Uber is perhaps the one of the best companies out there applying behavioral science to address market conditions to balance demand and supply. Since Uber must be conscious of both drivers and customers, as it controls the supply of cars and needs to provide demand to drivers so they can make their daily income requirements, they have turned to sophisticated behaviour science.  When demand is high, the company turbo charges as much as 9x the normal ride price.  Riders hate it, but they continue to use it (I guess convenience and bad taxi service really matter).

I am wondering if it’s time for supply chain finance to consider dynamic pricing or is the psychology not the same.

You see, there are platform providers out there that are sitting on mountains of data. They use this data to convince prospects and existing clients of the benefits of these programs with their supplier base. I am talking about what PrimeRevenue does with SCiMap or Taulia and Greensill do together to market SCF+.
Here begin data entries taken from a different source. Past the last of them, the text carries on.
-- pv_equiv track=rewrite | github.com/Pummelchen/FXAI | FXAI/Tools/offline_lab/common.py | resolve_months_list
-- ===== SOURCE A (Python) =====
-- DEFAULT_MONTHS_LIST = [3, 6, 12]
--
-- def parse_csv_tokens(raw: str) -> list[str]:
--     text = (raw or "").strip()
--     if not text:
--         return []
--     text = text.replace("{", "").replace("}", "").replace(";", ",").replace("|", ",")
--     out: list[str] = []
--     for part in text.split(","):
--         token = part.strip()
--         if token and token not in out:
--             out.append(token)
--     return out
--
-- def resolve_months_list(raw: str) -> list[int]:
--     items = parse_csv_tokens(raw)
--     out: list[int] = []
--     for item in items:
--         try:
--             months = int(item)
--         except Exception:
--             continue
--         if months > 0 and months not in out:
--             out.append(months)
--     return out or list(DEFAULT_MONTHS_LIST)
-- ===== SOURCE B (Python) =====
-- def _dedup_first(xs):
--     # order-preserving dedup by recursion: keep the head, drop all its later copies
--     if not xs:
--         return []
--     head = xs[0]
--     return [head] + _dedup_first([y for y in xs[1:] if y != head])
--
--
-- def resolve_months_list(raw: str) -> list[int]:
--     text = (raw or "").strip()
--     if not text:
--         return [3, 6, 12]
--     for old, new in (("{", ""), ("}", ""), (";", ","), ("|", ",")):
--         text = text.replace(old, new)
--     positives = []
--     for part in text.split(","):
--         try:
--             m = int(part.strip())
--         except Exception:
--             continue
--         if m > 0:
--             positives.append(m)
--     out = _dedup_first(positives)
--     return out or [3, 6, 12]
-- ===== Notes on version B (the rewrite author's own statement) =====
-- stated objective: alternative
-- what changed: A runs two membership-accumulator dedup loops ('x not in out' for string tokens, then again for ints); B is a staged pipeline with no string-level dedup at all: it collects the positive ints WITH duplicates in one collection loop, then deduplicates by a recursive filter (keep the head, filter its copies out of the tail), returning the default early for empty/blank input.
import Mathlib
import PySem

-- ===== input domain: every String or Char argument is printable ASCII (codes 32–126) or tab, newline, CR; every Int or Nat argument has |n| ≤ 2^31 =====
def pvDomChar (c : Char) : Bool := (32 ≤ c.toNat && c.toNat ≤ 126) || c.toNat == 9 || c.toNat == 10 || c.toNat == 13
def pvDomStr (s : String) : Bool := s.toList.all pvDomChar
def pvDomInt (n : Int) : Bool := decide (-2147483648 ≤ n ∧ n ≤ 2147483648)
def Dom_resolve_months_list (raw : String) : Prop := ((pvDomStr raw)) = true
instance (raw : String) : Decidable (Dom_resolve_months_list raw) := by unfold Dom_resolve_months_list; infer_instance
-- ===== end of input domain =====

-- B replaces A's two membership-accumulator dedup loops (string tokens, then ints) by a
-- staged pipeline: collect positive ints WITH duplicates, then a recursive filter-based
-- first-occurrence dedup; objective: alternative structure, same exact values.

-- ===== PORT A =====
-- normalization chain of parse_csv_tokens (the literal replace chain)
def pvNormalize (text : String) : String :=
  PySem.Str.replace (PySem.Str.replace (PySem.Str.replace (PySem.Str.replace text "{" "") "}" "") ";" ",") "|" ","

-- text.split(",") with the literal non-empty separator (split? is none only for sep = "")
def pvSplitComma (text : String) : List String :=
  (PySem.Str.split? text ",").getD []

-- int-accumulation step of resolve_months_list's loop (try int / > 0 / dedup / append)
def pvStepInt (out : List Int) (item : String) : List Int :=
  match PySem.Int.ofStr? item with
  | none => out
  | some months => if 0 < months ∧ months ∉ out then out ++ [months] else out

-- string-dedup step of parse_csv_tokens' loop (applied to token = part.strip())
def pvStepTok (out : List String) (token : String) : List String :=
  if token ≠ "" ∧ token ∉ out then out ++ [token] else out

def parse_csv_tokens (raw : String) : List String :=
  let text := PySem.Str.strip (if raw == "" then "" else raw)
  if text == "" then []
  else
    let text := pvNormalize text
    (pvSplitComma text).foldl (fun out part => pvStepTok out (PySem.Str.strip part)) []

def resolve_months_list (raw : String) : List Int :=
  let items := parse_csv_tokens raw
  let out := items.foldl pvStepInt []
  if out == [] then [3, 6, 12] else out

-- ===== PORT B =====
-- B's replace loop runs over this literal pair list
def pvReplacePairs : List (String × String) := [("{", ""), ("}", ""), (";", ","), ("|", ",")]

-- B's recursive first-occurrence dedup: keep the head, drop its later copies
def pvDedup : List Int → List Int
  | [] => []
  | x :: xs => x :: pvDedup (xs.filter (fun y => y ≠ x))
termination_by xs => xs.length
decreasing_by
  simp only [List.length_unattach, List.length_cons]
  exact Nat.lt_succ_of_le (le_of_le_of_eq (List.length_filter_le _ _) (by simp))

-- B's per-part step: try int(part.strip()), keep when positive (duplicates kept)
def pvPosStep (acc : List Int) (p : String) : List Int :=
  match PySem.Int.ofStr? p with
  | none => acc
  | some m => if 0 < m then acc ++ [m] else acc

def resolve_months_list_alt (raw : String) : List Int :=
  let text := PySem.Str.strip (if raw == "" then "" else raw)
  if text == "" then [3, 6, 12]
  else
    let text := pvReplacePairs.foldl (fun t p => PySem.Str.replace t p.1 p.2) text
    let positives := (pvSplitComma text).foldl
      (fun acc part => pvPosStep acc (PySem.Str.strip part)) []
    let out := pvDedup positives
    if out == [] then [3, 6, 12] else out

-- ===== PRECONDITION & SPEC =====
def Spec_resolve_months_list (raw : String) (out : List Int) : Prop := out = resolve_months_list_alt raw
instance (raw : String) (out : List Int) : Decidable (Spec_resolve_months_list raw out) := by unfold Spec_resolve_months_list; infer_instance

-- ===== CLAIM (what is proved, stated in full; the proofs are below) =====
def Claim_equal_resolve_months_list : Prop := ∀ (raw : String), Dom_resolve_months_list raw → Spec_resolve_months_list raw (resolve_months_list raw)

-- ===== LEMMAS AND PROOFS =====

-- the NEW tokens appended by parse_csv_tokens' dedup fold, given the already-seen ones
def pvNewOf (seen : List String) : List String → List String
  | [] => []
  | x :: xs =>
      if x ≠ "" ∧ x ∉ seen then x :: pvNewOf (seen ++ [x]) xs
      else pvNewOf seen xs

-- "t's contribution is already in acc"
def pvDone (t : String) (acc : List Int) : Prop :=
  ∀ m, PySem.Int.ofStr? t = some m → 0 < m → m ∈ acc

-- the positive ints of a token list, in order, with duplicates (B's 'positives' stage)
def pvPosOf : List String → List Int
  | [] => []
  | p :: l =>
      match PySem.Int.ofStr? p with
      | none => pvPosOf l
      | some m => if 0 < m then m :: pvPosOf l else pvPosOf l

theorem pvDedup_nil : pvDedup [] = [] := by rw [pvDedup.eq_def]

theorem pvDedup_cons (x : Int) (xs : List Int) :
    pvDedup (x :: xs) = x :: pvDedup (xs.filter (fun y => y ≠ x)) := by
  rw [pvDedup.eq_def]

theorem pvStepTok_foldl_eq (xs : List String) (seen : List String) :
    xs.foldl pvStepTok seen = seen ++ pvNewOf seen xs := by
  induction xs generalizing seen with
  | nil => simp [pvNewOf]
  | cons x xs ih =>
      simp only [List.foldl_cons, pvNewOf, pvStepTok]
      by_cases h : x ≠ "" ∧ x ∉ seen
      · simp [h, ih]
      · simp [h, ih]

theorem pvStepInt_grow {m : Int} {acc : List Int} (t : String) (h : m ∈ acc) :
    m ∈ pvStepInt acc t := by
  cases hof : PySem.Int.ofStr? t with
  | none => simp [pvStepInt, hof, h]
  | some k =>
      simp only [pvStepInt, hof]
      split
      · simp [h]
      · exact h

theorem pvStepInt_noop {t : String} {acc : List Int} (h : pvDone t acc) :
    pvStepInt acc t = acc := by
  cases hof : PySem.Int.ofStr? t with
  | none => simp [pvStepInt, hof]
  | some k =>
      simp only [pvStepInt, hof]
      by_cases hk : 0 < k
      · exact if_neg (fun hc => hc.2 (h k hof hk))
      · exact if_neg (fun hc => hk hc.1)

theorem pvStepInt_done {t : String} {acc : List Int} : pvDone t (pvStepInt acc t) := by
  intro m hof hm
  simp only [pvStepInt, hof]
  by_cases hc : m ∈ acc
  · split
    · simp
    · exact hc
  · rw [if_pos ⟨hm, hc⟩]; simp

theorem pvDone_grow {t u : String} {acc : List Int} (h : pvDone t acc) :
    pvDone t (pvStepInt acc u) := fun m hof hm => pvStepInt_grow u (h m hof hm)

theorem pvMain (xs : List String) (seen : List String) (acc : List Int)
    (h : ∀ t ∈ seen, pvDone t acc) :
    (pvNewOf seen xs).foldl pvStepInt acc = xs.foldl pvStepInt acc := by
  induction xs generalizing seen acc with
  | nil => rfl
  | cons x xs ih =>
      simp only [pvNewOf, List.foldl_cons]
      by_cases hx : x ≠ "" ∧ x ∉ seen
      · simp only [if_pos hx, List.foldl_cons]
        exact ih (seen ++ [x]) (pvStepInt acc x) (by
          intro t ht
          rcases List.mem_append.mp ht with h1 | h1
          · exact pvDone_grow (h t h1)
          · have : t = x := by simpa using h1
            subst this; exact pvStepInt_done)
      · simp only [if_neg hx]
        have hnoop : pvStepInt acc x = acc := by
          rcases Decidable.not_and_iff_or_not.mp hx with h1 | h1
          · have hx0 : x = "" := by simpa using h1
            subst hx0
            apply pvStepInt_noop; intro m hof
            have hnone : PySem.Int.ofStr? "" = none := by decide
            rw [hnone] at hof; exact absurd hof (by simp)
          · have hmem : x ∈ seen := by simpa using h1
            exact pvStepInt_noop (h x hmem)
        rw [ih seen acc h, hnoop]

theorem pvFoldl_strip {α : Type} (g : α → String → α) (l : List String) (init : α) :
    l.foldl (fun a p => g a (PySem.Str.strip p)) init = (l.map PySem.Str.strip).foldl g init := by
  induction l generalizing init <;> simp [*]

-- membership-accumulator int dedup = collect-then-filter-dedup
theorem pvStepInt_eq_dedup (l : List String) (acc : List Int) :
    l.foldl pvStepInt acc = acc ++ pvDedup ((pvPosOf l).filter (fun m => m ∉ acc)) := by
  induction l generalizing acc with
  | nil => simp [pvPosOf, pvDedup_nil]
  | cons p l ih =>
      simp only [List.foldl_cons, pvPosOf, pvStepInt]
      cases hof : PySem.Int.ofStr? p with
      | none => exact ih acc
      | some m =>
          dsimp only
          by_cases hm : 0 < m
          · simp only [if_pos hm, List.filter_cons]
            by_cases hmem : m ∈ acc
            · have : ¬ (0 < m ∧ m ∉ acc) := fun hc => hc.2 hmem
              rw [if_neg this]
              simp only [hmem, not_true_eq_false, decide_false]
              exact ih acc
            · rw [if_pos ⟨hm, hmem⟩]
              simp only [hmem, not_false_eq_true, decide_true, if_true]
              rw [ih (acc ++ [m])]
              have hfil : (pvPosOf l).filter (fun k => decide (k ∉ acc ++ [m]))
                  = ((pvPosOf l).filter (fun k => decide (k ∉ acc))).filter (fun k => decide (k ≠ m)) := by
                rw [List.filter_filter]
                apply List.filter_congr
                intro k _
                simp [List.mem_append, and_comm, not_or]
              rw [hfil, pvDedup_cons]
              simp
          · rw [if_neg hm, if_neg (fun hc => hm hc.1)]
            exact ih acc

-- B's positives fold collects pvPosOf
theorem pvPos_foldl (l : List String) (acc : List Int) :
    l.foldl pvPosStep acc = acc ++ pvPosOf l := by
  induction l generalizing acc with
  | nil => simp [pvPosOf]
  | cons p l ih =>
      simp only [List.foldl_cons, pvPosOf, pvPosStep]
      cases hof : PySem.Int.ofStr? p with
      | none => exact ih acc
      | some m =>
          dsimp only
          by_cases hm : 0 < m
          · simp [hm, ih]
          · simp [hm, ih]

theorem pvKey (l : List String) :
    ((l.foldl (fun out part => pvStepTok out (PySem.Str.strip part)) []).foldl pvStepInt [])
    = pvDedup (l.foldl (fun acc part => pvPosStep acc (PySem.Str.strip part)) []) := by
  rw [pvFoldl_strip pvStepTok, pvStepTok_foldl_eq, List.nil_append,
      pvMain (l.map PySem.Str.strip) [] [] (by simp),
      pvStepInt_eq_dedup,
      pvFoldl_strip pvPosStep, pvPos_foldl]
  simp

-- ===== VERDICT (by name: the statement is the Claim_ definition above) =====
theorem resolve_months_list_spec : Claim_equal_resolve_months_list := by
  intro raw _
  unfold Spec_resolve_months_list resolve_months_list resolve_months_list_alt parse_csv_tokens
  simp only [beq_iff_eq, pvReplacePairs, List.foldl_cons, List.foldl_nil]
  by_cases h : PySem.Str.strip (if raw = "" then "" else raw) = ""
  · simp [h]
  · simp only [if_neg h]
    rw [pvKey]
    simp only [pvNormalize]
But what if vendors became much more scientific around pricing money based on value? For example, during quarter end window dressings, retiring receivables early may be much more attractive for suppliers.   Perhaps the price of money can reflect that.  Or when there are spikes in cash flow needs, say during an upcoming debt retirement or funds required for M&A.  Or perhaps fewer sales came in the quarter than expected to meet cash outflows, and cash is needed.  Or a big account is delaying a payment.

Then there is the opposite. Not just squeezing suppliers for every last drop, but also increasing usage of programs by offering money at better rates.

Perhaps this is far-fetched. I know C2FO’s model is built on having suppliers bid for cash based on their own internal cost of funds, whether that’s a factoring rate, a credit card rate, or a libor + bank line.  Whether theory works in practice I don’t know.

But for most dynamic discounting solutions, you are stuck with an average discount of 1% to 2% over 25 to 30 days, which translates into 20%+ APR.

How elastic is the demand for transactional finance? Maybe there is something to this concept of “surge” pricing.  Perhaps even one of the vendors has done some work in this area.  I know Uber has.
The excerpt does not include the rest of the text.